* **Exercise**: Your answer should be the lines below from the one holding "induction l generalizing s with" through the one holding "l.foldl (fun nouvC", copied exactly and with nothing else.

* **Source records**:
-- pv_equiv track=rewrite | github.com/DivOnYT/HashDiv | Main_Code/HashDiv.py | convFr2Gr
-- ===== SOURCE A (Python) =====
-- def convFr2Gr(ch):
-- 	nouvC = ""
-- 	for car in ch:
-- 		code = ord(car)
-- 		if (code == 65) or (code == 97):
-- 			code = 945
-- 		elif (code == 66) or (code == 98):
-- 			code = 946
-- 		elif (code == 67) or (code == 99):
-- 			code = 947
-- 		elif (code == 68) or (code == 100):
-- 			code = 948
-- 		elif (code == 69) or (code == 101):
-- 			code = 949
-- 		elif (code == 70) or (code == 102):
-- 			code = 950
-- 		elif (code == 71) or (code == 103):
-- 			code = 951
-- 		elif (code == 72) or (code == 104):
-- 			code = 952
-- 		elif (code == 73) or (code == 105):
-- 			code = 953
-- 		elif (code == 74) or (code == 106):
-- 			code = 954
-- 		elif (code == 75) or (code == 107):
-- 			code = 955
-- 		elif (code == 76) or (code == 108):
-- 			code = 956
-- 		elif (code == 77) or (code == 109):
-- 			code = 957
-- 		elif (code == 78) or (code == 110):
-- 			code = 958
-- 		elif (code == 79) or (code == 111):
-- 			code = 959
-- 		elif (code == 80) or (code == 112):
-- 			code = 960
-- 		elif (code == 81) or (code == 113):
-- 			code = 961
-- 		elif (code == 82) or (code == 114):
-- 			code = 962
-- 		elif (code == 83) or (code == 115):
-- 			code = 963
-- 		elif (code == 84) or (code == 116):
-- 			code = 964
-- 		elif (code == 85) or (code == 117):
-- 			code = 965
-- 		elif (code == 86) or (code == 118):
-- 			code = 966
-- 		elif (code == 87) or (code == 119):
-- 			code = 967
-- 		elif (code == 88) or (code == 120):
-- 			code = 968
-- 		elif (code == 89) or (code == 121):
-- 			code = 969
-- 		elif (code == 90) or (code == 122):
-- 			code = 970
-- 		nouvC = nouvC + chr(code)
-- 	return nouvC
-- ===== SOURCE B (Python) =====
-- _GREEK = "".join(chr(945 + i) for i in range(26))
-- _TABLE = str.maketrans("ABCDEFGHIJKLMNOPQRSTUVWXYZabcdefghijklmnopqrstuvwxyz", _GREEK * 2)
--
-- def convFr2Gr(ch):
-- 	return ch.translate(_TABLE)
-- ===== Notes on version B (the rewrite author's own statement) =====
-- stated objective: idiomatic
-- what changed: Replaces the per-character 26-branch if/elif chain and repeated string concatenation with a translation table built once (str.maketrans mapping both cases of each Latin letter to its Greek code point) and a single str.translate call, with no explicit loop or branching in the function.
import Mathlib
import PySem

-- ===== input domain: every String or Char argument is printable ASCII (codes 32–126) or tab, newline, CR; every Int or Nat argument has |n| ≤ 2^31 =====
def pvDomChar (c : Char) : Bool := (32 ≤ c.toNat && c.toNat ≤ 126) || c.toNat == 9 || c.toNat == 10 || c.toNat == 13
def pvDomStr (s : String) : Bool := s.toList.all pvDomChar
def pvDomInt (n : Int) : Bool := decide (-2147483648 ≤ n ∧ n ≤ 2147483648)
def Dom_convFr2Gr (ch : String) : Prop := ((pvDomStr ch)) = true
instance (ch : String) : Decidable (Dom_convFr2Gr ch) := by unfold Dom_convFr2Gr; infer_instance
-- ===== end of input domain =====

-- B replaces A's per-character 26-branch equality chain with a translation table built
-- once (latin code -> greek code, as str.maketrans/str.translate) and a lookup per
-- character; objective: idiomatic. Proved equal on the ASCII domain.


-- ===== PORT A =====
-- A's per-character 26-branch chain (ord → new code), transcribed branch by branch
def convFr2GrCode (code : Nat) : Nat :=
  if code = 65 ∨ code = 97 then 945
  else if code = 66 ∨ code = 98 then 946
  else if code = 67 ∨ code = 99 then 947
  else if code = 68 ∨ code = 100 then 948
  else if code = 69 ∨ code = 101 then 949
  else if code = 70 ∨ code = 102 then 950
  else if code = 71 ∨ code = 103 then 951
  else if code = 72 ∨ code = 104 then 952
  else if code = 73 ∨ code = 105 then 953
  else if code = 74 ∨ code = 106 then 954
  else if code = 75 ∨ code = 107 then 955
  else if code = 76 ∨ code = 108 then 956
  else if code = 77 ∨ code = 109 then 957
  else if code = 78 ∨ code = 110 then 958
  else if code = 79 ∨ code = 111 then 959
  else if code = 80 ∨ code = 112 then 960
  else if code = 81 ∨ code = 113 then 961
  else if code = 82 ∨ code = 114 then 962
  else if code = 83 ∨ code = 115 then 963
  else if code = 84 ∨ code = 116 then 964
  else if code = 85 ∨ code = 117 then 965
  else if code = 86 ∨ code = 118 then 966
  else if code = 87 ∨ code = 119 then 967
  else if code = 88 ∨ code = 120 then 968
  else if code = 89 ∨ code = 121 then 969
  else if code = 90 ∨ code = 122 then 970
  else code

def convFr2Gr (ch : String) : String :=
  ch.toList.foldl
    (fun nouvC car => nouvC ++ (Char.ofNat (convFr2GrCode car.toNat)).toString) ""

-- ===== PORT B =====
-- _GREEK = "".join(chr(945+i) for i in range(26))
def convFr2GrGreek : List Nat := (List.range 26).map (fun i => 945 + i)

-- _TABLE = str.maketrans("ABC…xyz", _GREEK * 2)  — a code→code translation table
def convFr2GrTable : PySem.Dict Nat Nat :=
  PySem.Dict.ofList
    (("ABCDEFGHIJKLMNOPQRSTUVWXYZabcdefghijklmnopqrstuvwxyz".toList.map Char.toNat).zip
      (convFr2GrGreek ++ convFr2GrGreek))

-- ch.translate(_TABLE): look each character up in the table, keep it if absent
def convFr2Gr_alt (ch : String) : String :=
  String.join (ch.toList.map (fun c => (Char.ofNat (convFr2GrTable.getD c.toNat c.toNat)).toString))

-- ===== PRECONDITION & SPEC =====
def Spec_convFr2Gr (ch : String) (out : String) : Prop := out = convFr2Gr_alt ch
instance (ch : String) (out : String) : Decidable (Spec_convFr2Gr ch out) := by unfold Spec_convFr2Gr; infer_instance

-- ===== CLAIM (what is proved, stated in full; the proofs are below) =====
def Claim_equal_convFr2Gr : Prop := ∀ (ch : String), Dom_convFr2Gr ch → Spec_convFr2Gr ch (convFr2Gr ch)

-- ===== LEMMAS AND PROOFS =====
set_option maxRecDepth 8192 in
theorem convFr2Gr_code_eq_small :
    ∀ c : Fin 128, convFr2GrCode c.val = convFr2GrTable.getD c.val c.val := by
  decide

theorem convFr2Gr_char_eq (c : Char) (h : pvDomChar c = true) :
    convFr2GrCode c.toNat = convFr2GrTable.getD c.toNat c.toNat := by
  have hlt : c.toNat < 128 := by
    unfold pvDomChar at h
    simp only [Bool.or_eq_true, Bool.and_eq_true, decide_eq_true_eq, beq_iff_eq] at h
    omega
  exact convFr2Gr_code_eq_small ⟨c.toNat, hlt⟩

theorem convFr2Gr_foldl_append (l : List String) (s : String) :
    l.foldl (· ++ ·) s = s ++ l.foldl (· ++ ·) "" := by
  induction l generalizing s with
  | nil => simp
  | cons x t ih =>
    simp only [List.foldl_cons]
    rw [ih (s ++ x), ih ("" ++ x), String.append_assoc]
    simp

theorem convFr2Gr_join_cons (s : String) (l : List String) :
    String.join (s :: l) = s ++ String.join l := by
  simp only [String.join, List.foldl_cons]
  rw [convFr2Gr_foldl_append]
  simp

theorem convFr2Gr_join (l : List Char) (acc : String)
    (hdom : ∀ c ∈ l, pvDomChar c = true) :
    l.foldl (fun nouvC car => nouvC ++ (Char.ofNat (convFr2GrCode car.toNat)).toString) acc
    = acc ++ String.join (l.map (fun car => (Char.ofNat (convFr2GrTable.getD car.toNat car.toNat)).toString)) := by
  induction l generalizing acc with
  | nil => simp [String.join]
  | cons c t ih =>
    simp only [List.foldl_cons, List.map_cons]
    rw [ih _ (fun x hx => hdom x (List.mem_cons_of_mem c hx)), convFr2Gr_join_cons,
        convFr2Gr_char_eq c (hdom c (List.mem_cons_self ..)), String.append_assoc]

-- ===== VERDICT (by name: the statement is the Claim_ definition above) =====
theorem convFr2Gr_spec : Claim_equal_convFr2Gr := by
  intro ch hdom
  unfold Spec_convFr2Gr convFr2Gr convFr2Gr_alt
  have h : ∀ c ∈ ch.toList, pvDomChar c = true := by
    simpa [Dom_convFr2Gr, pvDomStr, List.all_eq_true] using hdom
  simpa using convFr2Gr_join ch.toList "" h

* **Response box**:
  induction l generalizing s with
  | nil => simp
  | cons x t ih =>
    simp only [List.foldl_cons]
    rw [ih (s ++ x), ih ("" ++ x), String.append_assoc]
    simp

theorem convFr2Gr_join_cons (s : String) (l : List String) :
    String.join (s :: l) = s ++ String.join l := by
  simp only [String.join, List.foldl_cons]
  rw [convFr2Gr_foldl_append]
  simp

theorem convFr2Gr_join (l : List Char) (acc : String)
    (hdom : ∀ c ∈ l, pvDomChar c = true) :
    l.foldl (fun nouvC car => nouvC ++ (Char.ofNat (convFr2GrCode car.toNat)).toString) acc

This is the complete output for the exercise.